Quelques jours avant le présent arrêt, la deuxième chambre civile l’a rappelé en énonçant que « la production en justice de documents couverts par le secret médical ne peut être justifiée que lorsqu’elle est indispensable à l’exercice des droits de la défense et proportionnée au but poursuivi » (Civ. 2e, 30 janv. 2025, n° 22-15.702, § 7). En droit, une preuve peut être recueillie de façon illicite et versée aux débats sous deux conditions cumulatives, d’appréciation toujours délicate : d’une part, la production doit être indispensable à l’exercice des droits de la défense ; d’autre part, l’atteinte doit être strictement proportionnée au but poursuivi.
En somme, trois principes doivent guider le juge amené à statuer sur l’admissibilité de la preuve illicite ou déloyale : un principe d’adéquation (les pièces produites sont-elles de nature à prouver les faits allégués ?) ; un principe de nécessité (les pièces produites sont-elles indispensables ?) ; un principe de proportionnalité (l’obtention et la production desdites pièces sont-elles excessives au regard du but probatoire poursuivi ?). Aujourd’hui, les gens de justice connaissent bien ce test d’admissibilité de la preuve illicite ou déloyale, même si chacun sait aussi l’incertitude structurelle du résultat.
Au-delà du droit à la preuve, rappelons tout de même que le secret des affaires n’est pas de nature à faire obstacle à une mesure d’instruction in futurum (v. not., Com. 5 juin 2019, n° 17-22.192, Dalloz actualité, 10 juill. 2019, obs.
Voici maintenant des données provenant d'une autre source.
-- pv_equiv track=rewrite | github.com/parvvaresh/hazm | hazm/translate.py | _matching_word_by_word
-- ===== SOURCE A (Python) =====
-- def _matching_word_by_word(ref_num_word, pred_num_word):
--     matching_word_by_word = []
--     for index_pred in range(len(pred_num_word) - 1, -1, -1):
--         for index_ref in range(len(ref_num_word) - 1, -1, -1):
--             if pred_num_word[index_pred][1] == ref_num_word[index_ref][1]:
--                 matching_word_by_word.append((pred_num_word[index_pred][0], ref_num_word[index_ref][0]))
--                 ref_num_word.pop(index_ref)
--                 pred_num_word.pop(index_pred)
--                 break
--     return matching_word_by_word, ref_num_word, pred_num_word
-- ===== SOURCE B (Python) =====
-- def _matching_word_by_word(ref_num_word, pred_num_word):
--     # One pass: index ref words into stacks of positions; each pred (scanned from
--     # the end) pops the largest remaining matching ref position.
--     # Unlike A, this does not mutate its arguments; the RETURN value is identical.
--     stacks = {}
--     for i, (_, word) in enumerate(ref_num_word):
--         stacks.setdefault(word, []).append(i)
--     matching = []
--     used = set()
--     pred_left_rev = []
--     for num, word in reversed(pred_num_word):
--         s = stacks.get(word)
--         if s:
--             j = s.pop()
--             used.add(j)
--             matching.append((num, ref_num_word[j][0]))
--         else:
--             pred_left_rev.append((num, word))
--     ref_left = [rw for k, rw in enumerate(ref_num_word) if k not in used]
--     pred_left_rev.reverse()
--     return matching, ref_left, pred_left_rev
-- ===== Notes on version B (the rewrite author's own statement) =====
-- stated objective: faster
-- what changed: Instead of rescanning the whole ref list for every pred element and popping by index (nested loops), B builds one dict mapping each word to the stack of its ref positions, then makes a single reverse pass over pred popping the largest remaining matching position; leftovers are reconstructed from a used-index set. B does not mutate its arguments (A empties them in place); the return value is identical.
import Mathlib
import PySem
M. Kebir ; Civ. 2e, 10 juin 2021, n° 20-11.987, Dalloz actualité, 29 juin 2021, obs. N .Hoffschir ; D. 2021. 1194
; ibid. 1795, chron. G. Guého, O. Talabardon, F. Jollec, E. de Leiris, S. Le Fischer et T. Gauthier
; ibid. 2022. 431, obs. J.-D. Bretzner et A. Aynès
; ibid. 625, obs. N. Fricero
; RTD civ. 2021. 647, obs. H. Barbier
; v. égal., Civ. 1re, 6 déc. 2023, n° 22-19.285, Dalloz actualité, 12 déc. 2023, obs. C. Hélaine ; D. 2023. 2197
; ibid. 2024. 570, obs. J.-D. Bretzner et A. Aynès
; ibid. 2025. 71, obs. T. Wickers
; AJ fam. 2024. 8, obs. F. Eudier
; RCJPP 2024, n° 06, p. 36, chron. S. Pierre Maurice
; RTD civ. 2024. 193, obs. J. Klein
; s’agissant du droit à la preuve confronté au secret professionnel de l’avocat). Des aménagements en forme de précaution seront décidés, en amont (calibrage de la mission) et/ou en aval (mise sous séquestre des pièces), mais, en soi, le secret des affaires ne fait pas barrage à l’article 145 du code de procédure civile. Ainsi, pour celles et ceux qui répugneraient à obtenir ou produire la preuve de façon déloyale ou illicite, en méconnaissance du secret des affaires, une instruction judiciaire est toujours possible.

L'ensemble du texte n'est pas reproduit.